Growing up in New Orleans, everything we ate was saturated in grease, salt or sugar. Most times, the best tasting things included all three. (Hello, beignets and french fries!) Vegetables? Cooked down in some sort of fatty pork (picklemeat, in our house) until unrecognizeable. Good for you? Debatable. But boy was it delicious! Yet at the same time, a familiar refrain echoed through my ears between meals (never during, curiously):
“Don’t get fat.” ~Mom
“Don’t get fat like me behbeh” ~Grandma
“Don’t be gettin fat now, yahear” ~Dad
And the list goes on. Of course, during meals, it was always:
“Clean your plate.”
“I want you to eat this ENTIRE plate of food. Eat it!”
Or a more cloying, “What’s the matter baby? Are you not feeling well? Why aren’t you finishing your food?”
Or the standard, “Lord, these ungrateful children…Â there’s children starving… DYING! In Africa today, and these kids don’t wanna eat this food…”
To which a “Why don’t you ship it to them, then?!” response would end in a swift smack to the cheek. Or a longer, more protracted battle would ensue (depending on the grossness of the vegetable in question), ending in angry stomping on my part toward some corner or another for a time out.

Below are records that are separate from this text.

-- pv_equiv track=rewrite | github.com/sacha-sz/UTC-INF2 | TD/TD2/TD2-3.py | carre_magique_normal
-- ===== SOURCE A (Python) =====
-- def carre_magique_normal(mat):
--     list = []
--     for i in range(1, (len(mat)**2 + 1)):
--         list.append(i)
--     for ligne in mat:
--         for elt in ligne:
--             if elt in list:
--                 list.remove(elt)
--     if not list:
--         return True
--     else:
--         return False
-- ===== SOURCE B (Python) =====
-- def carre_magique_normal(mat):
--     seen = {elt for ligne in mat for elt in ligne}
--     return all(k in seen for k in range(1, len(mat)**2 + 1))
-- ===== Notes on version B (the rewrite author's own statement) =====
-- stated objective: faster
-- what changed: Instead of consuming a pre-built 1..n^2 list while scanning the matrix (each removal an O(n^2) scan), B flattens the matrix once into a hash set and iterates over the required targets 1..n^2 querying the set.
import Mathlib
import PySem

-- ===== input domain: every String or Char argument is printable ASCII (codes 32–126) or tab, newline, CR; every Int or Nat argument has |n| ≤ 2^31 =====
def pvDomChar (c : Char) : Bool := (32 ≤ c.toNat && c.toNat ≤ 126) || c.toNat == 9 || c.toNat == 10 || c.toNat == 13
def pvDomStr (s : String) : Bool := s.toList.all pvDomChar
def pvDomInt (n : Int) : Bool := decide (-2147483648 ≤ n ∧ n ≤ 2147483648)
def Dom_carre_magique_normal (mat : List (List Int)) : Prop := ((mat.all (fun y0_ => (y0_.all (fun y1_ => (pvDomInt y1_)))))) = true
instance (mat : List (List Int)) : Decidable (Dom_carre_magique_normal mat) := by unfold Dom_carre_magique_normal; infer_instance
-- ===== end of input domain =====

-- B replaces A's repeated inner scans (membership + remove on a shrinking list) by one flatten-into-a-set
-- pass followed by membership queries over the targets 1..n²; objective: faster (asymptotic).

-- ===== PORT A =====
-- literal port: build the list 1..len(mat)**2 by appending, then scan the matrix removing found elements
def carre_magique_normal (mat : List (List Int)) : Bool :=
  let l0 : List Int :=
    (PySem.List.pyRange 1 ((mat.length : Int) ^ 2 + 1)).foldl (fun l i => l ++ [i]) []
  let l : List Int :=
    mat.foldl (fun acc ligne =>
      ligne.foldl (fun acc elt =>
        if acc.contains elt then (PySem.List.remove? acc elt).getD acc else acc) acc) l0
  if l.isEmpty then true else false

-- ===== PORT B =====
-- literal port of Source B: seen = {elt for ligne in mat for elt in ligne}; all(k in seen for k in range(1, len(mat)**2+1))
def carre_magique_normal_alt (mat : List (List Int)) : Bool :=
  let seen : PySem.Set Int :=
    mat.foldl (fun s ligne => ligne.foldl (fun s elt => PySem.Set.add s elt) s) PySem.Set.empty
  (PySem.List.pyRange 1 ((mat.length : Int) ^ 2 + 1)).all (fun k => PySem.Set.contains seen k)

-- ===== PRECONDITION & SPEC =====
def Spec_carre_magique_normal (mat : List (List Int)) (out : Bool) : Prop := out = carre_magique_normal_alt mat
instance (mat : List (List Int)) (out : Bool) : Decidable (Spec_carre_magique_normal mat out) := by unfold Spec_carre_magique_normal; infer_instance

-- ===== CLAIM (what is proved, stated in full; the proofs are below) =====
def Claim_equal_carre_magique_normal : Prop := ∀ (mat : List (List Int)), Dom_carre_magique_normal mat → Spec_carre_magique_normal mat (carre_magique_normal mat)

-- ===== LEMMAS AND PROOFS =====

-- A's inner step on a duplicate-free list is just a filter
theorem pv_step_eq_filter (l : List Int) (e : Int) (h : l.Nodup) :
    (if l.contains e then (PySem.List.remove? l e).getD l else l) = l.filter (fun x => x != e) := by
  by_cases hm : e ∈ l
  · have hc : l.contains e = true := List.contains_iff_mem.mpr hm
    rw [if_pos hc, PySem.List.remove?_eq_some_erase l e hm, Option.getD_some,
      List.Nodup.erase_eq_filter h]
  · have hc : l.contains e = false := by simp [hm]
    rw [hc]
    simp only [if_neg Bool.false_ne_true]
    symm
    apply List.filter_eq_self.mpr
    intro x hx
    simp only [bne_iff_ne, ne_eq]
    exact fun hxe => hm (hxe ▸ hx)

-- folding A's step over a list of elements filters out everything that occurs in it
theorem pv_foldl_step (es : List Int) : ∀ (l : List Int), l.Nodup →
    es.foldl (fun acc elt => if acc.contains elt then (PySem.List.remove? acc elt).getD acc else acc) l
      = l.filter (fun x => !es.contains x) := by
  induction es with
  | nil => intro l _; simp
  | cons e es ih =>
    intro l h
    rw [List.foldl_cons, pv_step_eq_filter l e h, ih _ (h.filter _), List.filter_filter]
    apply List.filter_congr
    intro x _
    by_cases hxe : x = e <;> simp [hxe]

theorem pv_l0_eq (mat : List (List Int)) :
    (PySem.List.pyRange 1 ((mat.length : Int) ^ 2 + 1)).foldl (fun l i => l ++ [i]) []
      = PySem.List.pyRange 1 ((mat.length : Int) ^ 2 + 1) := by
  generalize PySem.List.pyRange 1 ((mat.length : Int) ^ 2 + 1) = r
  induction r using List.reverseRecOn with
  | nil => rfl
  | append_singleton xs x ih => rw [List.foldl_append, List.foldl_cons, List.foldl_nil, ih]

theorem pv_pyRange_nodup (b : Int) : (PySem.List.pyRange 1 b).Nodup := by
  rw [PySem.List.pyRange_of_pos 1 b (by norm_num)]
  exact (List.nodup_range).map (fun k₁ k₂ hk => by omega)

-- ===== VERDICT (by name: the statement is the Claim_ definition above) =====
theorem carre_magique_normal_spec : Claim_equal_carre_magique_normal := by
  intro mat _
  unfold Spec_carre_magique_normal carre_magique_normal carre_magique_normal_alt
  simp only [pv_l0_eq, ← List.foldl_flatten]
  rw [pv_foldl_step mat.flatten _ (pv_pyRange_nodup _)]
  rw [show (∀ (b : Bool), (if b then true else false) = b) from by decide]
  rw [show (List.foldl (fun s elt => PySem.Set.add s elt) PySem.Set.empty mat.flatten)
        = PySem.Set.ofList mat.flatten from (PySem.Set.ofList_eq_foldl _).symm]
  apply Bool.eq_iff_iff.mpr
  simp only [List.isEmpty_iff, List.filter_eq_nil_iff, List.all_eq_true,
    PySem.Set.contains_iff, PySem.Set.mem_ofList, Bool.not_eq_true', Bool.not_eq_false,
    List.contains_iff_mem]
-- pv_equiv track=rewrite | github.com/kase1111-hash/TorusFold | per_segment_null.py | identify_segments
-- ===== SOURCE A (Python) =====
-- def identify_segments(ss_seq):
--     """
--     Identify contiguous SS segments.
--     Returns list of (start, end, ss_type) tuples.
--     end is exclusive.
--     """
--     if not ss_seq:
--         return []
--     segments = []
--     start = 0
--     current = ss_seq[0]
--     for i in range(1, len(ss_seq)):
--         if ss_seq[i] != current:
--             segments.append((start, i, current))
--             start = i
--             current = ss_seq[i]
--     segments.append((start, len(ss_seq), current))
--     return segments
-- ===== SOURCE B (Python) =====
-- def identify_segments(ss_seq):
--     """
--     Identify contiguous SS segments.
--     Returns list of (start, end, ss_type) tuples.
--     end is exclusive.
--     Span-based decomposition: consume one whole run at a time with an
--     inner scan, instead of tracking a 'current' symbol element by element.
--     """
--     segments = []
--     start = 0
--     n = len(ss_seq)
--     while start < n:
--         end = start + 1
--         while end < n and ss_seq[end] == ss_seq[start]:
--             end += 1
--         segments.append((start, end, ss_seq[start]))
--         start = end
--     return segments
-- ===== Notes on version B (the rewrite author's own statement) =====
-- stated objective: alternative
-- what changed: Replaced the single element-by-element scan that tracks the last-seen symbol and emits on change with a run-at-a-time two-level scan: an inner loop finds the end of each maximal run, which is emitted whole and becomes the next start.
import Mathlib
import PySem

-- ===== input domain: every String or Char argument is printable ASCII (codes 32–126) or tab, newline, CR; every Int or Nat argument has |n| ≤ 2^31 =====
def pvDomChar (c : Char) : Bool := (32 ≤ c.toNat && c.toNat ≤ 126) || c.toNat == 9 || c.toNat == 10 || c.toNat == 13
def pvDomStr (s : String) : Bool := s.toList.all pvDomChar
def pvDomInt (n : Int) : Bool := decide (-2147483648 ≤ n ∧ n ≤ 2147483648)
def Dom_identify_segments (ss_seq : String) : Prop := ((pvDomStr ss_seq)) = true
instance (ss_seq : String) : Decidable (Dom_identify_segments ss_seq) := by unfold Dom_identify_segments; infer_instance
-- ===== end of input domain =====

-- B replaces A's element-by-element last-seen-symbol scan with a run-at-a-time
-- two-level scan (alternative decomposition, same O(n) cost).

-- ===== PORT A =====
-- A's for-loop over i = 1..len-1 with state (segments, start, current), transcribed
-- as the obvious structural recursion over the tail carrying the index i.
def loopA : List Char → Int → Int → Char → List (Int × Int × String) →
    (List (Int × Int × String) × Int × Char)
  | [], _, start, cur, segs => (segs, start, cur)
  | x :: xs, i, start, cur, segs =>
    if x ≠ cur then loopA xs (i + 1) i x (segs ++ [(start, i, String.ofList [cur])])
    else loopA xs (i + 1) start cur segs

def identify_segments (ss_seq : String) : List (Int × Int × String) :=
  match ss_seq.toList with
  | [] => []
  | c :: rest =>
    let r := loopA rest 1 0 c []
    r.1 ++ [(r.2.1, ((1 + rest.length : Nat) : Int), String.ofList [r.2.2])]

-- ===== PORT B =====
-- Source B's outer while-loop = recursion on the remaining suffix; the inner
-- while-scan for the end of the run = takeWhile/dropWhile on the tail.
def altGo : Int → List Char → List (Int × Int × String)
  | _, [] => []
  | start, c :: rest =>
    let e := start + 1 + (rest.takeWhile (· == c)).length
    (start, e, String.ofList [c]) :: altGo e (rest.dropWhile (· == c))
termination_by _ l => l.length
decreasing_by
  simp only [List.length_cons]
  exact Nat.lt_succ_of_le (List.length_dropWhile_le _ _)

def identify_segments_alt (ss_seq : String) : List (Int × Int × String) :=
  altGo 0 ss_seq.toList

-- ===== PRECONDITION & SPEC =====
def Spec_identify_segments (ss_seq : String) (out : List (Int × Int × String)) : Prop := out = identify_segments_alt ss_seq
instance (ss_seq : String) (out : List (Int × Int × String)) : Decidable (Spec_identify_segments ss_seq out) := by unfold Spec_identify_segments; infer_instance

-- ===== CLAIM (what is proved, stated in full; the proofs are below) =====
def Claim_equal_identify_segments : Prop := ∀ (ss_seq : String), Dom_identify_segments ss_seq → Spec_identify_segments ss_seq (identify_segments ss_seq)

-- ===== LEMMAS AND PROOFS =====

-- "inside a segment of cur that started at start; next index is i"
def altGoCont (start i : Int) (cur : Char) (rest : List Char) : List (Int × Int × String) :=
  (start, i + (rest.takeWhile (· == cur)).length, String.ofList [cur]) ::
    altGo (i + (rest.takeWhile (· == cur)).length) (rest.dropWhile (· == cur))

lemma altGo_cons (start : Int) (c : Char) (rest : List Char) :
    altGo start (c :: rest) = altGoCont start (start + 1) c rest := by
  rw [altGo]
  simp [altGoCont, add_assoc]

lemma loopA_eq_altGoCont (rest : List Char) :
    ∀ (i start : Int) (cur : Char) (segs : List (Int × Int × String)),
    (loopA rest i start cur segs).1 ++
      [((loopA rest i start cur segs).2.1, i + rest.length,
        String.ofList [(loopA rest i start cur segs).2.2])]
      = segs ++ altGoCont start i cur rest := by
  induction rest with
  | nil =>
    intro i start cur segs
    simp [loopA, altGoCont, altGo]
  | cons x xs ih =>
    intro i start cur segs
    by_cases hx : x = cur
    · subst hx
      rw [loopA]
      simp only [ne_eq, not_true_eq_false, if_false] at *
      have h := ih (i + 1) start x segs
      simp only [List.length_cons] at *
      have hc : i + ((xs.length + 1 : Nat) : Int) = i + 1 + xs.length := by push_cast; ring
      rw [hc, h]
      simp [altGoCont, List.takeWhile, List.dropWhile]
      constructor
      · ring
      · congr 1
        ring
    · rw [loopA]
      simp only [ne_eq, hx, not_false_eq_true, if_true]
      have h := ih (i + 1) i x (segs ++ [(start, i, String.ofList [cur])])
      simp only [List.length_cons] at *
      have hc : i + ((xs.length + 1 : Nat) : Int) = i + 1 + xs.length := by push_cast; ring
      rw [hc, h]
      have hb : (x == cur) = false := by simp [hx]
      have htw : (x :: xs).takeWhile (· == cur) = [] := by
        simp [List.takeWhile, hb]
      have hdw : (x :: xs).dropWhile (· == cur) = x :: xs := by
        simp [List.dropWhile, hb]
      simp [altGoCont, htw, hdw, altGo_cons, List.append_assoc]

-- ===== VERDICT (by name: the statement is the Claim_ definition above) =====
theorem identify_segments_spec : Claim_equal_identify_segments := by
  intro s _
  unfold Spec_identify_segments identify_segments identify_segments_alt
  cases hs : s.toList with
  | nil =>
    show ([] : List (Int × Int × String)) = altGo 0 []
    simp [altGo]
  | cons c rest =>
    show (loopA rest 1 0 c []).1 ++
        [((loopA rest 1 0 c []).2.1, ((1 + rest.length : Nat) : Int),
          String.ofList [(loopA rest 1 0 c []).2.2])] = altGo 0 (c :: rest)
    have h := loopA_eq_altGoCont rest 1 0 c []
    simp only [List.nil_append] at h
    have hc : ((1 + rest.length : Nat) : Int) = 1 + (rest.length : Int) := by push_cast; ring
    rw [hc, h, altGo_cons]
    norm_num
theorem pvScanB_eq (l : List Char) : ∀ pd,
    pvScanB pd l = (pvScan pd l && !(pvDashEnd pd l)) := by
  induction l with
  | nil => intro pd; simp [pvScanB, pvScan, pvDashEnd]
  | cons c r ih =>
    intro pd
    cases r with
    | nil =>
      by_cases hc : c = '-'
      · subst hc; simp [pvScanB, pvScan, pvDashEnd]
      · have hc' : (c == '-') = false := by simp [hc]
        simp [pvScanB, pvScan, pvDashEnd, hc, hc']
    | cons d t =>
      have hde : pvDashEnd pd (c :: d :: t) = pvDashEnd (c == '-') (d :: t) := by
        simp only [pvDashEnd, List.getLast?_cons_cons]
        cases h : (d :: t).getLast? with
        | some v => rfl
        | none => simp at h
      rw [hde]
      by_cases hc : c = '-'
      · subst hc
        have h1 : pvScanB pd ('-' :: d :: t) = (!pd && pvScanB true (d :: t)) := by
          rw [pvScanB]; simp
        rw [h1, ih]
        simp only [pvScan]
        have hdig : PySem.Chars.isdigit '-' = false := by decide
        simp [hdig]
        cases pd <;> cases h : pvScan true (d :: t) <;>
          cases pvDashEnd true (d :: t) <;> simp
      · have hc' : (c == '-') = false := by simp [hc]
        have h1 : pvScanB pd (c :: d :: t) = (PySem.Chars.isdigit c && pvScanB false (d :: t)) := by
          rw [pvScanB]; simp [hc']
        rw [h1, ih]
        simp only [pvScan]
        simp [hc']
        cases PySem.Chars.isdigit c <;>
          cases pvScan false (d :: t) <;> simp

theorem pvScan_head (pd pd' : Bool) (c : Char) (r : List Char) (h : c ≠ '-') :
    pvScan pd (c :: r) = pvScan pd' (c :: r) := by
  have hc' : (c == '-') = false := by simp [h]
  simp [pvScan, hc']

theorem pvScan_infix (l : List Char) : ∀ pd, ['-','-'] <:+: l → pvScan pd l = false := by
  induction l with
  | nil => intro pd h; simp at h
  | cons c r ih =>
    intro pd h
    rcases (List.infix_cons_iff.mp h) with hpre | hinf
    · rcases hpre with ⟨t, ht⟩
      obtain ⟨h1, h2⟩ := List.cons.inj ht
      subst h1
      rw [show r = '-' :: t from h2.symm]
      rw [pvScan, pvScan]
      simp
    · simp [pvScan, ih _ hinf]

theorem pvGet_nat (s : List Char) (i : Nat) (h : i < s.length) :
    PySem.List.pyGet? s (i : Int) = some s[i] := by
  simp [PySem.List.pyGet?, PySem.List.pyIdx?, h]

theorem pvGet_neg (s : List Char) (j : Nat) (h1 : 1 ≤ j) (h2 : j ≤ s.length) :
    PySem.List.pyGet? s (-(j : Int)) = some s[s.length - j] := by
  have hlt : s.length - j < s.length := by omega
  simp only [PySem.List.pyGet?, PySem.List.pyIdx?]
  rw [if_neg (by omega), if_pos (by omega)]
  simp only [Option.bind_some]
  rw [show (-(-(j : Int))).toNat = j by omega]
  exact List.getElem?_eq_getElem hlt

theorem pvLoop_eq_scan (s : List Char) : ∀ (k i : Nat), s.length - i = k → i < s.length →
    check_isbn_loop s i
      = (pvPrefixA s && pvScan ((PySem.List.pyGet? s ((i : Int) - 1)).getD ' ' == '-') (s.drop i)) := by
  intro k
  induction k with
  | zero => intro i hk hi; omega
  | succ k ih =>
    intro i hk hi
    have hdrop : s.drop i = s[i] :: s.drop (i + 1) := List.drop_eq_getElem_cons hi
    rw [check_isbn_loop, dif_pos hi, hdrop, pvScan]
    by_cases h1 : (PySem.Chars.isdigit s[i] || s[i] == '-') = true
    · rw [if_pos h1, h1]
      by_cases h2 : (((PySem.List.pyGet? s ((i : Int) - 1)).getD ' ' == '-') && (s[i] == '-')) = true
      · rw [if_pos h2, h2]; simp
      · rw [if_neg h2]
        rw [Bool.not_eq_true] at h2
        by_cases h3 : PySem.Chars.strIsdigit (PySem.List.slice s (some 0) (some 3)) = true
        · rw [if_pos h3]
          by_cases h4 : (((PySem.Int.ofChars? (PySem.List.slice s (some 0) (some 3))).getD 0 == 979)
             || ((PySem.Int.ofChars? (PySem.List.slice s (some 0) (some 3))).getD 0 == 978)) = true
          · rw [if_pos h4]
            have hpre : pvPrefixA s = true := by unfold pvPrefixA; rw [h3, h4]; rfl
            rcases Nat.lt_or_ge (i + 1) s.length with hlt | hge
            · rw [ih (i + 1) (by omega) hlt]
              have hcast : ((↑(i + 1) : Int) - 1) = (i : Int) := by push_cast; ring
              rw [hcast, pvGet_nat s i hi]
              rw [hpre, h2]
              simp
            · rw [check_isbn_loop, dif_neg (by omega)]
              rw [List.drop_eq_nil_of_le hge]
              rw [hpre, h2]
              simp [pvScan]
          · rw [if_neg h4]
            rw [Bool.not_eq_true] at h4
            have hpre : pvPrefixA s = false := by unfold pvPrefixA; rw [h4]; simp
            rw [hpre]; simp
        · rw [if_neg h3]
          rw [Bool.not_eq_true] at h3
          have hpre : pvPrefixA s = false := by unfold pvPrefixA; rw [h3]; simp
          rw [hpre]; simp
    · rw [if_neg h1]
      rw [Bool.not_eq_true] at h1
      rw [h1]; simp

theorem pvSlice03 (s : List Char) : PySem.List.slice s (some 0) (some 3) = s.take 3 := by
  simp [PySem.List.slice, PySem.List.clampIdx]

theorem pvDigitMem (c : Char) (h : PySem.Chars.isdigit c = true) :
    c ∈ ['0','1','2','3','4','5','6','7','8','9'] := by
  rw [PySem.Chars.isdigit, Bool.and_eq_true, decide_eq_true_iff, decide_eq_true_iff] at h
  obtain ⟨h0, h9⟩ := h
  rw [Char.le_def] at h0 h9
  have h0' : 48 ≤ c.toNat := h0
  have h9' : c.toNat ≤ 57 := h9
  have hc : c = Char.ofNat c.toNat := (Char.ofNat_toNat c).symm
  interval_cases h : c.toNat <;> rw [hc] <;> decide

set_option maxRecDepth 100000 in
theorem pvDig2all : (['0','1','2','3','4','5','6','7','8','9'].all fun a =>
    ['0','1','2','3','4','5','6','7','8','9'].all fun b =>
    ((((PySem.Int.ofChars? [a,b]).getD 0 == 979) || ((PySem.Int.ofChars? [a,b]).getD 0 == 978))
      == false)) = true := by
  decide

set_option maxRecDepth 100000 in
theorem pvDig3all : (['0','1','2','3','4','5','6','7','8','9'].all fun a =>
    ['0','1','2','3','4','5','6','7','8','9'].all fun b =>
    ['0','1','2','3','4','5','6','7','8','9'].all fun c =>
    ((((PySem.Int.ofChars? [a,b,c]).getD 0 == 979) || ((PySem.Int.ofChars? [a,b,c]).getD 0 == 978))
      == ([['9','7','8'],['9','7','9']].contains [a,b,c]))) = true := by
  decide

theorem pvPrefix_eq (s : List Char) (h : 2 ≤ s.length) :
    pvPrefixA s = [['9','7','8'], ['9','7','9']].contains (PySem.List.slice s (some 0) (some 3)) := by
  match s, h with
  | a :: b :: rest, _ =>
    unfold pvPrefixA
    rw [pvSlice03]
    cases rest with
    | nil =>
      by_cases hd : (PySem.Chars.isdigit a && PySem.Chars.isdigit b) = true
      · obtain ⟨ha, hb⟩ : PySem.Chars.isdigit a = true ∧ PySem.Chars.isdigit b = true := by
          simpa using hd
        have h2 := pvDig2all
        simp only [List.all_eq_true, beq_iff_eq] at h2
        have := h2 a (pvDigitMem a ha) b (pvDigitMem b hb)
        simp only [List.take, this]
        simp
      · have hsd : PySem.Chars.strIsdigit [a, b] = false := by
          rw [PySem.Chars.strIsdigit]
          rw [Bool.not_eq_true] at hd
          simp only [Bool.and_eq_false_iff] at hd ⊢
          simp only [List.all_cons, List.all_nil, Bool.and_true]
          rcases hd with hd | hd <;> simp [hd]
        simp only [List.take, hsd]
        simp
    | cons c rest' =>
      by_cases hd : (PySem.Chars.isdigit a && (PySem.Chars.isdigit b && PySem.Chars.isdigit c)) = true
      · obtain ⟨ha, hb, hc⟩ : PySem.Chars.isdigit a = true ∧ PySem.Chars.isdigit b = true ∧ PySem.Chars.isdigit c = true := by
          simpa using hd
        have h3 := pvDig3all
        simp only [List.all_eq_true, beq_iff_eq] at h3
        have heq := h3 a (pvDigitMem a ha) b (pvDigitMem b hb) c (pvDigitMem c hc)
        have hsd : PySem.Chars.strIsdigit [a, b, c] = true := by
          rw [PySem.Chars.strIsdigit]; simp [ha, hb, hc]
        simp only [List.take, heq, hsd]
        simp
      · have hsd : PySem.Chars.strIsdigit [a, b, c] = false := by
          rw [PySem.Chars.strIsdigit]
          rw [Bool.not_eq_true] at hd
          simp only [Bool.and_eq_false_iff] at hd
          simp only [List.all_cons, List.all_nil, Bool.and_true]
          rcases hd with hd | hd | hd <;> simp [hd]
        have hmem : ([['9','7','8'], ['9','7','9']].contains [a, b, c]) = false := by
          by_cases hm : [a, b, c] ∈ [[('9':Char),'7','8'], ['9','7','9']]
          · simp only [List.mem_cons, List.not_mem_nil, or_false] at hm
            rcases hm with hm | hm
            · obtain ⟨e1, e2, e3⟩ : a = '9' ∧ b = '7' ∧ c = '8' := by
                simpa using hm
              subst e1; subst e2; subst e3
              simp at hd
              exact absurd hd (by decide)
            · obtain ⟨e1, e2, e3⟩ : a = '9' ∧ b = '7' ∧ c = '9' := by
                simpa using hm
              subst e1; subst e2; subst e3
              simp at hd
              exact absurd hd (by decide)
          · simpa using hm
        simp only [List.take, hsd, hmem]
        simp

theorem pvPrefix_head (s : List Char) (h : 2 ≤ s.length) (hp : pvPrefixA s = true) :
    ∃ r, s = '9' :: r := by
  rw [pvPrefix_eq s h, pvSlice03] at hp
  match s with
  | a :: t =>
    refine ⟨t, ?_⟩
    have : a :: t.take 2 ∈ [[('9':Char),'7','8'], ['9','7','9']] := by
      have := hp
      simp only [List.take] at this ⊢
      simpa using this
    simp only [List.mem_cons, List.not_mem_nil, or_false] at this
    rcases this with hm | hm <;>
      · obtain ⟨e1, _⟩ := List.cons.inj hm
        rw [e1]

-- ===== VERDICT (by name: the statement is the Claim_ definition above) =====
theorem check_isbn_spec : Claim_equal_check_isbn := by
  intro isbn _ hpre
  unfold Spec_check_isbn check_isbn check_isbn_alt
  set s := isbn.toList with hs
  by_cases hG : (decide (PySem.Chars.len s < 18) && ((PySem.List.pyGet? s (-2)).getD ' ' == '-')
     && (PySem.Chars.count s ['-'] == 4)) = true
  · obtain ⟨⟨hG1, hG2⟩, hG3⟩ :
        (decide (PySem.Chars.len s < 18) = true ∧ ((PySem.List.pyGet? s (-2)).getD ' ' == '-') = true)
          ∧ (PySem.Chars.count s ['-'] == 4) = true := by
      simpa using hG
    have hlen2 : 2 ≤ s.length := hpre
    have hget2 : PySem.List.pyGet? s (-2) = some s[s.length - 2] :=
      pvGet_neg s 2 (by omega) hlen2
    have hsnd : s[s.length - 2] = '-' := by
      rw [hget2] at hG2; simpa using hG2
    have hn0 : 0 < s.length := by omega
    have hBc : (decide (18 ≤ PySem.Chars.len s) || !((PySem.List.pyGet? s (-2)).getD ' ' == '-')
       || !(PySem.Chars.count s ['-'] == 4)) = false := by
      have h18 : s.length < 18 := by simpa using hG1
      simp [hG2, hG3, h18]
    rw [if_pos hG, if_neg (by rw [hBc]; simp)]
    -- A side: the loop is the structural scan started with the wrapped-around previous char
    rw [pvLoop_eq_scan s (s.length - 0) 0 rfl hn0]
    have hget1 : PySem.List.pyGet? s ((↑(0 : Nat) : Int) - 1) = some s[s.length - 1] := by
      rw [show ((↑(0 : Nat) : Int) - 1) = -((1 : Nat) : Int) by norm_num]
      exact pvGet_neg s 1 (by omega) (by omega)
    rw [List.drop_zero, hget1]
    -- B side: splitOn + all is the structural scanB
    rw [pvSplitOn_eq, pvSplit_all s [], pvScanB_eq]
    rw [← pvPrefix_eq s hlen2]
    have hdend : pvDashEnd true s = (s[s.length - 1] == '-') := by
      rw [pvDashEnd]
      have : s.getLast? = some s[s.length - 1] := by
        rw [List.getLast?_eq_getElem?, List.getElem?_eq_getElem (by omega)]
      rw [this]
    simp only [Option.getD_some, List.all_nil, List.isEmpty_nil, Bool.true_and, hdend]
    by_cases hlast : s[s.length - 1] = '-'
    · -- trailing dash: both scans are false, since "--" ends the string
      have hsuf : ['-','-'] <:+: s := by
        have hd2 : s.drop (s.length - 2) = ['-','-'] := by
          rw [List.drop_eq_getElem_cons (show s.length - 2 < s.length by omega)]
          rw [show s.length - 2 + 1 = s.length - 1 by omega]
          rw [List.drop_eq_getElem_cons (show s.length - 1 < s.length by omega)]
          rw [show s.length - 1 + 1 = s.length by omega, List.drop_length]
          rw [hsnd, hlast]
        rw [← hd2]
        exact (List.drop_suffix _ _).isInfix
      rw [pvScan_infix s _ hsuf, pvScan_infix s true hsuf]
      simp
    · have hl' : (s[s.length - 1] == '-') = false := by simp [hlast]
      rw [hl']
      by_cases hp : pvPrefixA s = true
      · obtain ⟨r, hr⟩ := pvPrefix_head s hlen2 hp
        have hscan : pvScan false s = pvScan true s := by
          rw [hr]; exact pvScan_head false true '9' r (by decide)
        rw [hscan, hp]
        simp [Bool.and_comm]
      · rw [Bool.not_eq_true] at hp
        rw [hp]
        simp
  · rw [Bool.not_eq_true] at hG
    have hBc : (decide (18 ≤ PySem.Chars.len s) || !((PySem.List.pyGet? s (-2)).getD ' ' == '-')
       || !(PySem.Chars.count s ['-'] == 4)) = true := by
      rcases Bool.and_eq_false_iff.mp hG with h | h
      · rcases Bool.and_eq_false_iff.mp h with h' | h'
        · have h18 : 18 ≤ s.length := by simpa using h'
          simp [h18]
        · simp [h']
      · simp [h]
    rw [if_neg (by rw [hG]; simp), if_pos hBc]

At any rate, I was enrolled in dance classes at the age of three. By the age of 10, I could already down 5 chocolate glazed McKenzie’s donuts in a single sitting and polish off a man-sized plate of my grandma’s red beans and rice. Every Thursday after dance class, I had a McLean combo meal (because I preferred – and still do – my burgers with lettuce and large onion slices) from McDonald’s. I cried when they discontinued it, and switched to Quarter Pounders.
By the time I got to middle school, I was eating McDonald’s every day after school. I hated school lunch and used to tide myself over until Mickey D’s by eating plain Lays potato chips, hot pickles, and Cokes for lunch, sometimes substituting the hot pickles for plain M&M’s. I was enrolled in an after school dance program at New Orleans Center for Creative Arts (NOCCA, a wonderful institution) and would eat my #3 combo on the way to ballet 3+ times a week. I continued with private training as well as training at NOCCA, eventually abandoning them both to focus on my academic studies at more traditionally rigorous magnet high school. “You can be a dancing doctor,” they all said, “you need a stable career. Dancing is a hobby.” Meanwhile, when I transitioned schools, I rejoiced because my daily fast food fix became Wendy’s, where burgers and chicken sandwiches dallied among salad pitas and baked potatoes, always topped with fries and shakes of course. But because I was dancing four or more days a week for three or more hours, I burned through the calories like it was nothing. Not to mention I was growing like a weed.
All this fast food activity was, of course, in addition to the huge breakfast my mother fed me every morning and the huge dinner my grandma would serve every night. A typical weekday would start with fruit bowls, homemade biscuits, grits/eggs/bacon, and sandwich the fast food binge with stewed chicken, yellow rice, and stringbeans cooked in picklemeat. I tried to “go vegetarian” when I was about 15 (which consisted of me eating meatless Wendy’s pitas and french fries daily), but my grandmother *never* took the meat out of her veggies, and would ask me if I was ill every single time I would pick around the meat in any dish. It lasted about 8 months, and ended when my resolve crumbled in the face of a Port of Call hamburger.
Regardless, I never dreamed that I would ever gain actual weight, because I assumed that I’d be dancing for the rest of my life. So I never denied or learned to deny myself anything. I could eat half a chocolate cake or half a pan of brownies without blinking. Other girls my age had started dieting or developing eating disorders. The only diet I knew was the see-food diet. Not to mention the attention that I was already getting from men was anxiety inducing.